-- pv_equiv track=rewrite | github.com/BruceHi/leetcode | month1/countQuadruplets.py | countQuadruplets
-- ===== SOURCE A (Python) =====
-- from typing import List
-- from collections import Counter, defaultdict
--
-- def countQuadruplets(nums: List[int]) -> int:
--     n = len(nums)
--     res = 0
--     count = defaultdict(int)
--     for b in range(n-3, 0, -1):
--         for d in range(b+2, n):
--             count[nums[d]-nums[b+1]] += 1  # 统计灯饰右边的，b+1 即是统计 c
--         for a in range(b):
--             total = nums[a] + nums[b]
--             if total in count:
--                 res += count[total]
--     return res
-- ===== SOURCE B (Python) =====
-- from collections import Counter
--
-- def countQuadruplets(nums):
--     # Direct O(n^3) count: sweep c from right to left keeping a Counter of the
--     # VALUES nums[d] for indices d already passed (d > c); for every pair a < b < c
--     # add the frequency of nums[a] + nums[b] + nums[c]; insert nums[c] only after c.
--     n = len(nums)
--     res = 0
--     cnt = Counter()
--     for c in range(n - 1, -1, -1):
--         for b in range(c):
--             for a in range(b):
--                 res += cnt[nums[a] + nums[b] + nums[c]]
--         cnt[nums[c]] += 1
--     return res
-- ===== Notes on version B (the rewrite author's own statement) =====
-- stated objective: simpler
-- what changed: A is the O(n^2) LeetCode trick that hashes accumulated differences nums[d]-nums[c] keyed by pair sums over two separate inner passes; B is the direct O(n^3) count with three nested index loops a<b<c and a Counter of the single values nums[d] already passed on the right, trading speed for obvious correctness.
import Mathlib
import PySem

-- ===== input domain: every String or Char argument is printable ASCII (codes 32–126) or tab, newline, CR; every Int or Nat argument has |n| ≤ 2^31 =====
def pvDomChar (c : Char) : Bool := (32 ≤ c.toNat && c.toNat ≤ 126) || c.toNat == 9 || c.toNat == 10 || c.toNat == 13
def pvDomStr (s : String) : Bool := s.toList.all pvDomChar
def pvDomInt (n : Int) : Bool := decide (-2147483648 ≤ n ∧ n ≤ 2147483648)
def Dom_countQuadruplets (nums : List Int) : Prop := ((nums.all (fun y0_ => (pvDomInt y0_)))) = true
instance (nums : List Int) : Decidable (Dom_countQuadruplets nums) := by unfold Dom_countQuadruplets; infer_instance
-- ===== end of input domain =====

-- B replaces A's O(n^2) hashmap of accumulated differences by the direct O(n^3) count:
-- three nested index loops a<b<c and a Counter of single values nums[d] seen to the right (simpler, not faster).

-- ===== PORT A =====
def countQuadruplets (nums : List Int) : Int :=
  let n : Int := PySem.List.len nums
  ((PySem.List.pyRange (n - 3) 0 (-1)).foldl
    (fun (st : Int × PySem.Dict Int Int) b =>
      let count := (PySem.List.pyRange (b + 2) n).foldl
        (fun d j => d.modify (PySem.List.pyGetD nums j 0 - PySem.List.pyGetD nums (b + 1) 0) 0 (· + 1)) st.2
      let res := (PySem.List.pyRange 0 b).foldl
        (fun r a =>
          let total := PySem.List.pyGetD nums a 0 + PySem.List.pyGetD nums b 0
          if count.contains total then r + count.getD total 0 else r) st.1
      (res, count))
    (0, PySem.Dict.empty)).1

-- ===== PORT B =====
def countQuadruplets_alt (nums : List Int) : Int :=
  let n : Int := PySem.List.len nums
  ((PySem.List.pyRange (n - 1) (-1) (-1)).foldl
    (fun (st : Int × PySem.Dict Int Int) c =>
      let res := (PySem.List.pyRange 0 c).foldl
        (fun r b =>
          (PySem.List.pyRange 0 b).foldl
            (fun r a =>
              r + st.2.getD (PySem.List.pyGetD nums a 0 + PySem.List.pyGetD nums b 0
                             + PySem.List.pyGetD nums c 0) 0) r) st.1
      (res, st.2.modify (PySem.List.pyGetD nums c 0) 0 (· + 1)))
    (0, PySem.Dict.empty)).1

-- ===== PRECONDITION & SPEC =====
def Spec_countQuadruplets (nums : List Int) (out : Int) : Prop := out = countQuadruplets_alt nums
instance (nums : List Int) (out : Int) : Decidable (Spec_countQuadruplets nums out) := by unfold Spec_countQuadruplets; infer_instance

-- ===== CLAIM (what is proved, stated in full; the proofs are below) =====
def Claim_equal_countQuadruplets : Prop := ∀ (nums : List Int), Dom_countQuadruplets nums → Spec_countQuadruplets nums (countQuadruplets nums)

-- ===== LEMMAS AND PROOFS =====

-- element access by Nat index (out-of-range defaults to 0, never reached by the loops)
def qg (nums : List Int) (i : Nat) : Int := nums.getD i 0

-- number of indices d > c with nums[d] = nums[a] + nums[b] + nums[c]
def qcnt (nums : List Int) (a b c : Nat) : Int :=
  ((nums.drop (c + 1)).count (qg nums a + qg nums b + qg nums c) : Int)

-- keys A's inner d-loop inserts at iteration b
def keysA (nums : List Int) (b : Int) : List Int :=
  (PySem.List.pyRange (b + 2) (PySem.List.len nums)).map
    (fun j => PySem.List.pyGetD nums j 0 - PySem.List.pyGetD nums (b + 1) 0)

def ksA (nums : List Int) : Nat → List Int
  | 0 => []
  | k + 1 => keysA nums ((k : Int) + 1) ++ ksA nums k

def sa (nums : List Int) : Nat → List Int → Int
  | 0, _ => 0
  | k + 1, P =>
    ((PySem.List.pyRange 0 ((k : Int) + 1)).map
      (fun a => ((P ++ keysA nums ((k : Int) + 1)).count
        (PySem.List.pyGetD nums a 0 + PySem.List.pyGetD nums ((k : Int) + 1) 0) : Int))).sum
    + sa nums k (P ++ keysA nums ((k : Int) + 1))

-- a Counter extended by a fold of `modify (f j) 0 (·+1)` is the Counter of the appended key list
lemma counter_fold_keys (js P : List Int) (f : Int → Int) :
    js.foldl (fun d j => d.modify (f j) 0 (· + 1)) (PySem.Dict.counter P)
      = PySem.Dict.counter (P ++ js.map f) := by
  rw [PySem.Dict.counter_eq_foldl, PySem.Dict.counter_eq_foldl, List.foldl_append, List.foldl_map]

-- A's guarded lookup loop adds the multiplicities of the looked-up keys
lemma lookup_fold (l Q : List Int) (h : Int → Int) (r : Int) :
    l.foldl (fun r a =>
      if (PySem.Dict.counter Q).contains (h a) then r + (PySem.Dict.counter Q).getD (h a) 0 else r) r
      = r + (l.map (fun a => (Q.count (h a) : Int))).sum := by
  have hstep : (fun (r : Int) (a : Int) =>
      if (PySem.Dict.counter Q).contains (h a) then r + (PySem.Dict.counter Q).getD (h a) 0 else r)
      = fun r a => r + (Q.count (h a) : Int) := by
    funext r a
    by_cases hc : (PySem.Dict.counter Q).contains (h a) = true
    · simp [hc, PySem.Dict.getD_counter]
    · have hm : h a ∉ Q := by
        rw [PySem.Dict.contains_counter] at hc
        simpa using hc
      simp [hc, List.count_eq_zero.mpr hm]
  rw [hstep, PySem.List.foldl_add]

lemma sum_map_range (k : Nat) (f : Nat → Int) :
    ((List.range k).map f).sum = ∑ a ∈ Finset.range k, f a := rfl

lemma keysA_count (nums : List Int) (j : Nat) (t : Int) :
    (keysA nums (j : Int)).count t = (nums.drop (j + 2)).count (t + qg nums (j + 1)) := by
  unfold keysA
  have h1 : ((j:Int)+1) = ((j+1 : Nat) : Int) := by push_cast; ring
  rw [h1, PySem.List.pyGetD_natCast]
  have h2 : (fun (x:Int) => PySem.List.pyGetD nums x 0 - nums.getD (j+1) 0)
      = (fun y => y - nums.getD (j+1) 0) ∘ (fun x => PySem.List.pyGetD nums x 0) := rfl
  rw [h2, ← List.map_map]
  rw [PySem.List.map_pyGetD_pyRange nums 0 (by positivity)]
  have h3 : ((j:Int)+2).toNat = j + 2 := by omega
  rw [h3]
  have h4 : t = (fun y => y - nums.getD (j+1) 0) (t + qg nums (j+1)) := by simp [qg]
  conv_lhs => rw [h4]
  rw [List.count_map_of_injective _ _ sub_left_injective]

══════════

** TASK **
An exact copy of the lines from the one holding "simp [hc, PySem.Dict.getD_counter]" through the end of the data is the whole answer.

** TASK RESULT **
    · simp [hc, PySem.Dict.getD_counter]
    · have hm : h a ∉ Q := by
        rw [PySem.Dict.contains_counter] at hc
        simpa using hc
      simp [hc, List.count_eq_zero.mpr hm]
  rw [hstep, PySem.List.foldl_add]

lemma sum_map_range (k : Nat) (f : Nat → Int) :
    ((List.range k).map f).sum = ∑ a ∈ Finset.range k, f a := rfl

lemma keysA_count (nums : List Int) (j : Nat) (t : Int) :
    (keysA nums (j : Int)).count t = (nums.drop (j + 2)).count (t + qg nums (j + 1)) := by
  unfold keysA
  have h1 : ((j:Int)+1) = ((j+1 : Nat) : Int) := by push_cast; ring
  rw [h1, PySem.List.pyGetD_natCast]
  have h2 : (fun (x:Int) => PySem.List.pyGetD nums x 0 - nums.getD (j+1) 0)
      = (fun y => y - nums.getD (j+1) 0) ∘ (fun x => PySem.List.pyGetD nums x 0) := rfl
  rw [h2, ← List.map_map]
  rw [PySem.List.map_pyGetD_pyRange nums 0 (by positivity)]
  have h3 : ((j:Int)+2).toNat = j + 2 := by omega
  rw [h3]
  have h4 : t = (fun y => y - nums.getD (j+1) 0) (t + qg nums (j+1)) := by simp [qg]
  conv_lhs => rw [h4]
  rw [List.count_map_of_injective _ _ sub_left_injective]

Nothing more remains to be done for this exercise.